Life After Halton.
Paul Lampard 588660.
RAF Halton Aircraft Apprentice 74th Entry. As I was only in the REAL RAF for 18 months - I did not have long for experiences in the service.
But I did work on one of the last flying Lincolns; flew with a load of celery on a Shackleton; chased sheep around Cyprus in a Canberra. Then there was the time we flew into Honolulu in a pair of Canberras. never able to convince the Septic ATC chappy there were two of us until he announced "Holy shit ..."
I met Dave Neal some time ago, purely by accident, when I overheard him say "Ted Willis" and "Halton" in one of our local country pubs. Either name on its own could have meant nothing at all, but hearing the two together prompted me to overcome my shyness and introduce myself.
This was my first face to face encounter with a fellow 74th colleague since I was on a Valiant course at Gaydon with Lawrie Bowes a couple of months after we left Halton, and Satch Barker mentioned below. Prior to that I met a few friends and colleagues at Hornchurch going through the Aircrew Selection circus.
My initial posting was to Wyton and I was only there for three months before finding myself whisked off to Akrotiri for the Suez do with our Canberra PR 7 squadron.
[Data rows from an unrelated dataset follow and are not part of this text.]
-- pv_equiv track=rewrite | github.com/MrBrantCode/unitest_baseline | mut_generate/mist_train_taco/taco_3098/solution.py | get_middle_permutation
-- ===== SOURCE A (Python) =====
-- def get_middle_permutation(s: str) -> str:
--     """
--     Returns the middle permutation of the input string `s` when all permutations are ordered lexicographically.
--
--     Parameters:
--     - s (str): A string containing unique letters. The length of the string is between 2 and 26.
--
--     Returns:
--     - str: The middle permutation of the input string.
--     """
--     sorted_s = sorted(s)
--     if len(sorted_s) % 2 == 0:
--         middle_index = len(sorted_s) // 2 - 1
--         middle_char = sorted_s.pop(middle_index)
--         return middle_char + ''.join(sorted_s[::-1])
--     else:
--         middle_index = len(sorted_s) // 2
--         middle_char = sorted_s.pop(middle_index)
--         return middle_char + get_middle_permutation(''.join(sorted_s))
-- ===== SOURCE B (Python) =====
-- def get_middle_permutation(s: str) -> str:
--     chars = sorted(s)
--     out = []
--     while len(chars) % 2 == 1:
--         out.append(chars.pop(len(chars) // 2))
--     out.append(chars.pop(len(chars) // 2 - 1))
--     out.extend(reversed(chars))
--     return ''.join(out)
-- ===== Notes on version B (the rewrite author's own statement) =====
-- stated objective: simpler
-- what changed: Replaces A's recursion (which re-sorts the remaining characters on every call) with a single sort followed by an iterative pop loop accumulating into one output list.
import Mathlib
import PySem

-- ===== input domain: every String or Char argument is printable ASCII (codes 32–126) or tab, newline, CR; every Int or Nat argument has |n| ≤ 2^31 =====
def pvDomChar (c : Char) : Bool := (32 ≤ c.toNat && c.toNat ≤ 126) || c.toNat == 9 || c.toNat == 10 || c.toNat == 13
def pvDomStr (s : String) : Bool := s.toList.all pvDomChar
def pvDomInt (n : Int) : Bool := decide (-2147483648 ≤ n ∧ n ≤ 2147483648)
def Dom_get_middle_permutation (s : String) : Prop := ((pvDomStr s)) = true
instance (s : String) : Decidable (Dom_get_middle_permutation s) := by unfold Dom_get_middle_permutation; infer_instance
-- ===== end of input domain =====

-- B replaces A's recursion (which re-sorts the remainder on every call) with one sort and an iterative pop loop (simpler).

-- ===== PORT A =====
def get_middle_permutation (s : String) : String :=
  let sorted_s := PySem.List.sorted s.toList (fun c => c) false
  if sorted_s.length % 2 == 0 then
    match PySem.List.pop? sorted_s (PySem.Int.floordiv (sorted_s.length : Int) 2 - 1) with
    | some (mc, rest) => String.ofList (mc :: ((PySem.List.slice? rest none none (-1)).getD []))
    | none => ""   -- IndexError (excluded by Pre_)
  else
    match _h : PySem.List.pop? sorted_s (PySem.Int.floordiv (sorted_s.length : Int) 2) with
    | some (mc, rest) => String.ofList (mc :: (get_middle_permutation (String.ofList rest)).toList)
    | none => ""   -- IndexError (unreachable: an odd length is ≥ 1)
termination_by s.toList.length
decreasing_by
  have hp := PySem.List.length_of_pop?_eq_some _ _h
  simp only [] at hp
  have hl : sorted_s.length = s.toList.length := PySem.List.length_sorted _ _ _
  simp only [String.toList_ofList]
  omega

-- ===== PORT B =====
-- the while loop of Source B: pop the lone middle while the length is odd, then the even-length finish
def gmpLoop (chars out : List Char) : String :=
  if chars.length % 2 == 1 then
    match _h : PySem.List.pop? chars (PySem.Int.floordiv (chars.length : Int) 2) with
    | some (c, rest) => gmpLoop rest (out ++ [c])
    | none => ""   -- IndexError (unreachable: an odd length is ≥ 1)
  else
    match PySem.List.pop? chars (PySem.Int.floordiv (chars.length : Int) 2 - 1) with
    | some (c, rest) => String.ofList (out ++ [c] ++ rest.reverse)
    | none => ""   -- IndexError (excluded by Pre_)
termination_by chars.length
decreasing_by
  have hp := PySem.List.length_of_pop?_eq_some _ _h
  simp only [] at hp
  omega

def get_middle_permutation_alt (s : String) : String :=
  gmpLoop (PySem.List.sorted s.toList (fun c => c) false) []

-- ===== PRECONDITION & SPEC =====
-- Pre_ excludes strings of length < 2, on which A raises IndexError (pop on an empty list).
def Pre_get_middle_permutation (s : String) : Prop := 2 ≤ s.toList.length
instance (s : String) : Decidable (Pre_get_middle_permutation s) := by unfold Pre_get_middle_permutation; infer_instance
def pvWitness_get_middle_permutation : String := "ba"

def Spec_get_middle_permutation (s : String) (out : String) : Prop := out = get_middle_permutation_alt s
instance (s : String) (out : String) : Decidable (Spec_get_middle_permutation s out) := by unfold Spec_get_middle_permutation; infer_instance

-- ===== CLAIM (what is proved, stated in full; the proofs are below) =====
def Claim_equal_get_middle_permutation : Prop := ∀ (s : String), Dom_get_middle_permutation s → Pre_get_middle_permutation s → Spec_get_middle_permutation s (get_middle_permutation s)

-- ===== LEMMAS AND PROOFS =====

lemma floordiv_len_two (n : Nat) : PySem.Int.floordiv (n : Int) 2 = ((n / 2 : Nat) : Int) := by
  rw [PySem.Int.floordiv_eq_ediv_of_pos (by omega)]
  omega

lemma even_popped (L : List Char) (h2 : 2 ≤ L.length) (he : L.length % 2 = 0) :
    PySem.List.pop? L (PySem.Int.floordiv (L.length : Int) 2 - 1)
      = some (L[L.length / 2 - 1]'(by omega), L.eraseIdx (L.length / 2 - 1)) := by
  have hidx : PySem.Int.floordiv (L.length : Int) 2 - 1 = ((L.length / 2 - 1 : Nat) : Int) := by
    rw [floordiv_len_two]; omega
  rw [hidx]
  exact PySem.List.pop?_natCast L _ (by omega)

lemma odd_popped (L : List Char) (h1 : 1 ≤ L.length) (ho : L.length % 2 = 1) :
    PySem.List.pop? L (PySem.Int.floordiv (L.length : Int) 2)
      = some (L[L.length / 2]'(by omega), L.eraseIdx (L.length / 2)) := by
  rw [floordiv_len_two]
  exact PySem.List.pop?_natCast L _ (by omega)

lemma A_even (s : String) (t : List Char)
    (ht : PySem.List.sorted s.toList (fun c => c) false = t)
    (h2 : 2 ≤ t.length) (he : t.length % 2 = 0) :
    get_middle_permutation s
      = String.ofList (t[t.length / 2 - 1]'(by omega) :: (t.eraseIdx (t.length / 2 - 1)).reverse) := by
  rw [get_middle_permutation.eq_def]
  simp only [ht]
  rw [even_popped t h2 he]
  simp [he, PySem.List.slice?_none_none_neg_one]

lemma A_odd (s : String) (t : List Char)
    (ht : PySem.List.sorted s.toList (fun c => c) false = t)
    (h1 : 1 ≤ t.length) (ho : t.length % 2 = 1) :
    get_middle_permutation s
      = String.ofList (t[t.length / 2]'(by omega)
          :: (get_middle_permutation (String.ofList (t.eraseIdx (t.length / 2)))).toList) := by
  rw [get_middle_permutation.eq_def]
  simp only [ht]
  split
  · next hcond =>
    simp [ho] at hcond
  · split
    · next mc rest h =>
      rw [ht] at h
      rw [odd_popped t h1 ho] at h
      obtain ⟨rfl, rfl⟩ := Prod.mk.inj (Option.some.inj h)
      rfl
    · next h =>
      rw [ht] at h
      rw [odd_popped t h1 ho] at h
      simp at h

lemma gmpLoop_even (t out : List Char) (h2 : 2 ≤ t.length) (he : t.length % 2 = 0) :
    gmpLoop t out
      = String.ofList (out ++ [t[t.length / 2 - 1]'(by omega)] ++ (t.eraseIdx (t.length / 2 - 1)).reverse) := by
  rw [gmpLoop.eq_def]
  rw [even_popped t h2 he]
  simp [he]

lemma gmpLoop_odd (t out : List Char) (h1 : 1 ≤ t.length) (ho : t.length % 2 = 1) :
    gmpLoop t out = gmpLoop (t.eraseIdx (t.length / 2)) (out ++ [t[t.length / 2]'(by omega)]) := by
  rw [gmpLoop.eq_def]
  split
  · split
    · next c rest h =>
      rw [odd_popped t h1 ho] at h
      obtain ⟨rfl, rfl⟩ := Prod.mk.inj (Option.some.inj h)
      rfl
    · next h =>
      rw [odd_popped t h1 ho] at h
      simp at h
  · next hcond =>
    simp [ho] at hcond

-- ===== VERDICT (by name: the statement is the Claim_ definition above) =====
theorem get_middle_permutation_spec : Claim_equal_get_middle_permutation := by
  intro s _ hpre
  unfold Spec_get_middle_permutation
  unfold Pre_get_middle_permutation at hpre
  have hlen := PySem.List.length_sorted s.toList (fun c => c) false
  have hpw := PySem.List.sorted_pairwise s.toList (fun c => c)
  set L := PySem.List.sorted s.toList (fun c => c) false with hL
  have h2 : 2 ≤ L.length := by omega
  show get_middle_permutation s = gmpLoop L []
  by_cases he : L.length % 2 = 0
  · rw [A_even s L hL.symm h2 he, gmpLoop_even L [] h2 he]
    simp
  · have ho : L.length % 2 = 1 := Nat.mod_two_eq_zero_or_one L.length |>.resolve_left he
    have h3 : 3 ≤ L.length := by omega
    set rest := L.eraseIdx (L.length / 2) with hrest
    have hrl : rest.length + 1 = L.length := by
      have := PySem.List.length_of_pop?_eq_some _ (odd_popped L (by omega) ho)
      simpa [hrest] using this
    have hpwr : List.Pairwise (fun a b => (fun c : Char => c) a ≤ (fun c : Char => c) b) rest :=
      List.Pairwise.sublist (List.eraseIdx_sublist L (L.length / 2)) hpw
    have hsr : PySem.List.sorted (String.ofList rest).toList (fun c => c) false = rest := by
      rw [String.toList_ofList]
      exact PySem.List.sorted_eq_self_of_pairwise rest (fun c => c) hpwr
    have h2r : 2 ≤ rest.length := by omega
    have her : rest.length % 2 = 0 := by omega
    rw [A_odd s L hL.symm (by omega) ho, gmpLoop_odd L [] (by omega) ho,
        A_even (String.ofList rest) rest hsr h2r her, gmpLoop_even rest _ h2r her]
    simp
I was in Akrotiri until December 1956 when our squadron returned to Wyton. The following month saw the rudders of our aircraft over-painted with the skull and cross-bones and less than a month later we were on Christmas Island as 100 Squadron.
We had a great flight out in a B.O.A.C. Stratocruiser, various United Airlines DC-6's and finally from Honolulu to Christmas Island in the silent luxury ? of a Royal Air Force Shackleton.
We were on Christmas Island for the first lot of fun and games and here I met Clive Satch Barker, the airframe fitter from Sheerness, who had been a room-mate in 3 Wing, he turned up hot-foot and "hot" everything else with another squadron of Canberras from Woomera.
We flew home in a Qantas Super Connie on July 19th, 1957, for a quiet few
months back at Wyton. January 1958 came round, and it was time for x-rays prior
to a second visit to the Tropical Paradise? And that was where the RAF
and I had to part.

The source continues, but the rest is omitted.